Yes. One of our Master’s of Science in Analytics students is working for a sports startup, and a second interned for an NFL team. Another of our M.S. Analytics students has his own sports analytics startup, and yet another seems to be moving in that direction. At the undergraduate level, I have an excellent research student who is going to be an analytics intern with a Major League Baseball team this summer.
Overall, it’s hard to get a job in sports analytics. There are so many people with the combination of technical skills and sports interest who apply that the competition is very difficult. Many of the people who get sports analytics jobs have already done sports analytics as a hobby and have done it well – They’ve written about it on blogs and websites, gotten noticed, and been hired. Showing off your own good, original work is the most sure-fire way to get noticed and hired, but you have to have good work to stand out, because there are so many people blogging.
There have been several changes over the past few years. For example, machine learning has really taken off, there has been a proliferation of good analytics software and analytics-friendly platforms, etc. But to me, the biggest change has been that analytics has really become a household word. It used to be that when I told people I do analytics, I’d have to explain what it is. Now, everyone knows what it is and wants to find out exactly what I’m working on.
I see a few areas where analytics is really going to grow. First, I think, will be prescriptive analytics. Initially – and this is just a generalization – descriptive analytics was the hot area, and the cutting-edge companies were the ones who had figured out how to use good predictive analytics. Now, lots of companies have gotten into predictive analytics, and the cutting-edge companies are the ones who are also incorporating good prescriptive analytics. Five or 10 years from now, I think lots of companies will be incorporating prescriptive analytics as well.
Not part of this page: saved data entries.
-- pv_equiv track=rewrite | github.com/hsiehr/pythonProjects | spellCheck.py | minhamming
-- ===== SOURCE A (Python) =====
-- def hammingdistance(wording, word): # wording is user input word, word is from the dictionary
--
--     count = 0
--     for indexing in range(0, len(word)):
--         if word[indexing] != wording[indexing]:
--             count = count + 1
--     return count
--
-- def minhamming(wording, dictionarylist):
--
--     count = -1 #hamming distance
--     returnlist = []
--
--     for word in dictionarylist:
--
--         if len(word) == len(wording): # Figure out if length is the same
--
--             if count < 0: # Never found a word before that's the same length
--                 count = hammingdistance(wording, word)
--                 returnlist.append(word)
--
--             elif hammingdistance(wording, word) == count: # Find another one that's the same length and add to the list
--                 returnlist.append(word)
--
--             elif hammingdistance(wording, word) < count:
--                 returnlist.clear() # Clears all of the olds words that have a higher hamming distance
--                 returnlist.append(word)
--                 count = hammingdistance(wording, word)
--
--     return returnlist # Gives list of all words that have the minimum hamming distance
-- ===== SOURCE B (Python) =====
-- def hammingdistance(wording, word):
--     return sum(1 for a, b in zip(word, wording) if a != b)
--
-- def minhamming(wording, dictionarylist):
--     scored = [(w, hammingdistance(wording, w))
--               for w in dictionarylist if len(w) == len(wording)]
--     if not scored:
--         return []
--     m = min(d for _, d in scored)
--     return [w for w, d in scored if d == m]
-- ===== Notes on version B (the rewrite author's own statement) =====
-- stated objective: simpler
-- what changed: Replaced the online running-minimum loop with clear/append state by a two-pass gather-then-filter: build (word, distance) pairs for same-length words once, take the min of the distances, then filter; the helper distance is computed by summing over zip instead of indexing over range.
import Mathlib
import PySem

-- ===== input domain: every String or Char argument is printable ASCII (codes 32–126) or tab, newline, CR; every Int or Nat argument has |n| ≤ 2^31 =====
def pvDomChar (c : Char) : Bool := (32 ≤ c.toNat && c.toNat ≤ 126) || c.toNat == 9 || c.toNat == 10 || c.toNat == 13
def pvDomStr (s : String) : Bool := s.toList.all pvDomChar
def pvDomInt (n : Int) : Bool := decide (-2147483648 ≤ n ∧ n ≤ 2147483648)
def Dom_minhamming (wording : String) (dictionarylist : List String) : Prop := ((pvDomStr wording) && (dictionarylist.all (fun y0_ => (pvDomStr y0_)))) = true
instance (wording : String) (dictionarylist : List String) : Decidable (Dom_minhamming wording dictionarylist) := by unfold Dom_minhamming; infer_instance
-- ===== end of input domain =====

-- B replaces A's online running-minimum (with clear/append state) by a two-pass
-- gather-then-filter over the same-length words; objective: simpler.


-- ===== PORT A =====
-- A's hammingdistance: loop over range(0, len(word)) comparing word[i] to wording[i].
-- Exact where minhamming calls it (equal lengths, both indexings in range).
def pvHamA (wording word : String) : Int :=
  (PySem.List.pyRange 0 (PySem.Str.len word) 1).foldl
    (fun count indexing =>
      if PySem.List.pyGet? word.toList indexing ≠ PySem.List.pyGet? wording.toList indexing
      then count + 1 else count) 0

-- A's loop body (the state is (count, returnlist))
def pvStepA (wording : String) (st : Int × List String) (word : String) : Int × List String :=
  if PySem.Str.len word == PySem.Str.len wording then
    if st.1 < 0 then (pvHamA wording word, st.2 ++ [word])
    else if pvHamA wording word == st.1 then (st.1, st.2 ++ [word])
    else if pvHamA wording word < st.1 then (pvHamA wording word, [word])
    else st
  else st

def minhamming (wording : String) (dictionarylist : List String) : List String :=
  (dictionarylist.foldl (pvStepA wording) (-1, [])).2

-- ===== PORT B =====
-- B's hammingdistance: sum(1 for a, b in zip(word, wording) if a != b)
def pvHamB (wording word : String) : Int :=
  ((word.toList.zip wording.toList).countP (fun p => p.1 ≠ p.2) : Int)

def minhamming_alt (wording : String) (dictionarylist : List String) : List String :=
  let scored := (dictionarylist.filter
      (fun w => PySem.Str.len w == PySem.Str.len wording)).map
      (fun w => (w, pvHamB wording w))
  match PySem.List.min? (scored.map (fun p => p.2)) (fun d => d) with
  | none => []          -- Source B's "if not scored: return []" (min? = none ↔ scored = [])
  | some m => (scored.filter (fun p => p.2 == m)).map (fun p => p.1)

-- ===== PRECONDITION & SPEC =====
def Spec_minhamming (wording : String) (dictionarylist : List String) (out : List String) : Prop := out = minhamming_alt wording dictionarylist
instance (wording : String) (dictionarylist : List String) (out : List String) : Decidable (Spec_minhamming wording dictionarylist out) := by unfold Spec_minhamming; infer_instance

-- ===== CLAIM (what is proved, stated in full; the proofs are below) =====
def Claim_equal_minhamming : Prop := ∀ (wording : String) (dictionarylist : List String), Dom_minhamming wording dictionarylist → Spec_minhamming wording dictionarylist (minhamming wording dictionarylist)

-- ===== LEMMAS AND PROOFS =====

lemma zipcnt (u : List Char) : ∀ v : List Char, u.length = v.length →
    (List.range u.length).countP (fun k => decide (u[k]? ≠ v[k]?))
      = (u.zip v).countP (fun p => decide (p.1 ≠ p.2)) := by
  induction u with
  | nil => intro v h; simp
  | cons a u ih =>
      intro v h
      cases v with
      | nil => simp at h
      | cons b v =>
          have h' : u.length = v.length := by simpa using h
          simp only [List.length_cons, List.range_succ_eq_map, List.countP_cons,
            List.countP_map, List.zip_cons_cons, Function.comp_def,
            List.getElem?_cons_succ, List.getElem?_cons_zero]
          simp
          simpa using ih v h'

lemma ham_eq (wording w : String) (h : (PySem.Str.len w == PySem.Str.len wording) = true) :
    pvHamA wording w = pvHamB wording w := by
  have hl : w.toList.length = wording.toList.length := by
    simpa [PySem.Str.len_eq] using h
  unfold pvHamA pvHamB
  rw [PySem.Str.len_eq]
  rw [PySem.List.foldl_ite_add_one]
  rw [PySem.List.pyRange_zero_nat]
  simp only [List.countP_map, Function.comp_def, PySem.List.pyGet?_natCast]
  rw [zipcnt w.toList wording.toList hl]
  simp

def pvSame (wording w : String) : Bool := PySem.Str.len w == PySem.Str.len wording

def pvMinD (wording : String) (l : List String) (c : Int) : Int :=
  l.foldl (fun m w => if pvSame wording w then min m (pvHamA wording w) else m) c

lemma pvMinD_cons (wording : String) (w : String) (l : List String) (c : Int) :
    pvMinD wording (w :: l) c
      = pvMinD wording l (if pvSame wording w then min c (pvHamA wording w) else c) := by
  simp only [pvMinD, List.foldl_cons]

lemma pvMinD_le (wording : String) (l : List String) : ∀ c, pvMinD wording l c ≤ c := by
  induction l with
  | nil => intro c; simp [pvMinD]
  | cons w l ih =>
      intro c
      rw [pvMinD_cons]
      refine le_trans (ih _) ?_
      split <;> simp

lemma pvHamA_nonneg (wording w : String) (h : pvSame wording w = true) :
    0 ≤ pvHamA wording w := by
  rw [ham_eq wording w (by simpa [pvSame] using h)]
  exact Int.natCast_nonneg _

lemma loop_go (wording : String) (l : List String) : ∀ (c : Int) (acc : List String), 0 ≤ c →
    l.foldl (pvStepA wording) (c, acc)
      = (pvMinD wording l c,
         (if pvMinD wording l c < c then [] else acc)
           ++ (l.filter (pvSame wording)).filter
                (fun w => pvHamA wording w == pvMinD wording l c)) := by
  induction l with
  | nil => intro c acc hc; simp [pvMinD]
  | cons w l ih =>
      intro c acc hc
      rw [List.foldl_cons, pvMinD_cons]
      by_cases hs : pvSame wording w = true
      · have hnn := pvHamA_nonneg wording w hs
        have hstep : pvStepA wording (c, acc) w =
            if pvHamA wording w == c then (c, acc ++ [w])
            else if pvHamA wording w < c then (pvHamA wording w, [w])
            else (c, acc) := by
          simp only [pvStepA, pvSame] at hs ⊢
          rw [if_pos hs, if_neg (by omega)]
        rw [hstep, hs, if_pos rfl, List.filter_cons_of_pos hs, List.filter_cons]
        by_cases h1 : pvHamA wording w = c
        · rw [if_pos (by simpa using h1)]
          have hmin : min c (pvHamA wording w) = c := by omega
          rw [hmin, ih c (acc ++ [w]) hc]
          have hle := pvMinD_le wording l c
          rcases lt_or_eq_of_le hle with hlt | heq
          · have hne : (pvHamA wording w == pvMinD wording l c) = false := by
              simp only [beq_eq_false_iff_ne]; omega
            simp [hlt, hne]
          · simp [heq, h1]
        · rw [if_neg (by simpa using h1)]
          by_cases h2 : pvHamA wording w < c
          · rw [if_pos h2]
            have hmin : min c (pvHamA wording w) = pvHamA wording w := by omega
            rw [hmin, ih (pvHamA wording w) [w] hnn]
            have hle := pvMinD_le wording l (pvHamA wording w)
            have hltc : pvMinD wording l (pvHamA wording w) < c := by omega
            rw [if_pos hltc]
            rcases lt_or_eq_of_le hle with hlt | heq
            · have hne : (pvHamA wording w == pvMinD wording l (pvHamA wording w)) = false := by
                simp only [beq_eq_false_iff_ne]; omega
              simp [hlt, hne]
            · simp [heq]
          · rw [if_neg h2]
            have hmin : min c (pvHamA wording w) = c := by omega
            rw [hmin, ih c acc hc]
            have hle := pvMinD_le wording l c
            have hne : (pvHamA wording w == pvMinD wording l c) = false := by
              simp only [beq_eq_false_iff_ne]; omega
            simp [hne]
      · have hstep : pvStepA wording (c, acc) w = (c, acc) := by
          simp only [pvStepA, pvSame] at hs ⊢
          rw [if_neg hs]
        rw [hstep, List.filter_cons_of_neg hs]
        have : (if pvSame wording w = true then min c (pvHamA wording w) else c) = c := by
          simp [hs]
        rw [this, ih c acc hc]

lemma pvMinD_filter (wording : String) (l : List String) (c : Int) :
    pvMinD wording l c
      = (l.filter (pvSame wording)).foldl (fun m w => min m (pvHamA wording w)) c := by
  rw [List.foldl_filter]
  rfl

lemma loop_start (wording : String) (l : List String) :
    (l.foldl (pvStepA wording) (-1, [])).2 =
      match l.filter (pvSame wording) with
      | [] => []
      | w0 :: ws =>
          (w0 :: ws).filter
            (fun w => pvHamA wording w ==
              ws.foldl (fun m v => min m (pvHamA wording v)) (pvHamA wording w0)) := by
  induction l with
  | nil => simp
  | cons w l ih =>
      rw [List.foldl_cons]
      by_cases hs : pvSame wording w = true
      · have hnn := pvHamA_nonneg wording w hs
        have hstep : pvStepA wording (-1, []) w = (pvHamA wording w, [w]) := by
          simp only [pvStepA, pvSame] at hs ⊢
          rw [if_pos hs, if_pos (by omega)]
          simp
        rw [hstep, loop_go wording l (pvHamA wording w) [w] hnn,
            List.filter_cons_of_pos hs]
        rcases lt_or_eq_of_le (pvMinD_le wording l (pvHamA wording w)) with hlt | heq
        · have hne : (pvHamA wording w == pvMinD wording l (pvHamA wording w)) = false := by
            simp only [beq_eq_false_iff_ne]; omega
          simp [← pvMinD_filter, hne, hlt]
        · simp [← pvMinD_filter, heq]
      · have hstep : pvStepA wording (-1, []) w = (-1, []) := by
          simp only [pvStepA, pvSame] at hs ⊢
          rw [if_neg hs]
        rw [hstep, List.filter_cons_of_neg hs]
        exact ih

theorem final (wording : String) (l : List String) :
    minhamming wording l = minhamming_alt wording l := by
  unfold minhamming minhamming_alt
  rw [loop_start]
  have hfe : (fun w => PySem.Str.len w == PySem.Str.len wording) = pvSame wording := rfl
  rw [hfe]
  cases hS : l.filter (pvSame wording) with
  | nil => rfl
  | cons w0 ws =>
      have hmem : ∀ v ∈ w0 :: ws, pvSame wording v = true := by
        intro v hv
        have : v ∈ l.filter (pvSame wording) := by rw [hS]; exact hv
        exact (List.mem_filter.mp this).2
      have hB : ∀ v ∈ w0 :: ws, pvHamB wording v = pvHamA wording v := by
        intro v hv; exact (ham_eq wording v (hmem v hv)).symm
      simp only [List.map_cons, List.map_map]
      rw [PySem.List.min?_id_cons]
      simp only [Function.comp_def]
      have hMs : (List.map (fun w => pvHamB wording w) ws).foldl min (pvHamB wording w0)
          = ws.foldl (fun m v => min m (pvHamA wording v)) (pvHamA wording w0) := by
        rw [List.foldl_map, ham_eq wording w0 (hmem w0 (List.mem_cons_self ..))]
        exact PySem.List.foldl_congr_mem' ws _ _ _ (fun v hv m => by
          rw [ham_eq wording v (hmem v (List.mem_cons_of_mem _ hv))])
      rw [hMs]
      set M := List.foldl (fun m v => min m (pvHamA wording v)) (pvHamA wording w0) ws with hMdef
      have hw0 : pvHamB wording w0 = pvHamA wording w0 := hB w0 (List.mem_cons_self ..)
      have hws : List.map (fun p => (p.1 : String)) (List.filter (fun p => p.2 == M)
            (List.map (fun w => (w, pvHamB wording w)) ws))
          = List.filter (fun w => pvHamA wording w == M) ws := by
        rw [List.filter_map]
        have hcg : List.filter ((fun p => p.2 == M) ∘ (fun w => (w, pvHamB wording w))) ws
            = List.filter (fun w => pvHamA wording w == M) ws :=
          List.filter_congr (fun x hx => by
            simp only [Function.comp_def]
            rw [hB x (List.mem_cons_of_mem _ hx)])
        rw [hcg, List.map_map]
        simp [Function.comp_def]
      rw [hw0, List.filter_cons, List.filter_cons]
      by_cases hc : (pvHamA wording w0 == M) = true
      · rw [if_pos hc, if_pos hc, List.map_cons, hws]
      · rw [if_neg (by simpa using hc), if_neg (by simpa using hc), hws]

-- ===== VERDICT (by name: the statement is the Claim_ definition above) =====
theorem minhamming_spec : Claim_equal_minhamming := by
  intro wording dictionarylist _
  unfold Spec_minhamming
  exact final wording dictionarylist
Another growth area in analytics is, I think, going to be in trying to outthink analytics systems. A good parallel might be an internet search. First, Google got really good at figuring out which were the best sites to send you to. Then, people started getting very good at gaming the system – figuring out ways to trick Google’s algorithm into sending you to their website, even if it wasn’t the best.
I think there’s a coming parallel growth in analytics. For example, now that there are good algorithms for determining whether an individual is a good loan risk, it won’t be long before someone works out the best way to fool those algorithms. When self-driving cars become more common, it probably won’t take that long for one driving algorithm to figure out how to exploit another driving algorithm – “Get there faster when you’re stuck in a jam! Our self-driving algorithm gets Company X’s cars to let our car merge ahead in traffic 92 percent of the time!” Analytics to trick others’ analytics are coming soon, if they’re not here already.
And finally, I think that analytics will grow in the area of human behavior. Most of the current analytics algorithms don’t do a good job of accounting for human behavior and human reaction. I think the ability to do that can and will be a big differentiator, especially as we continue to advance both in analytics techniques and in our knowledge of how humans think and act.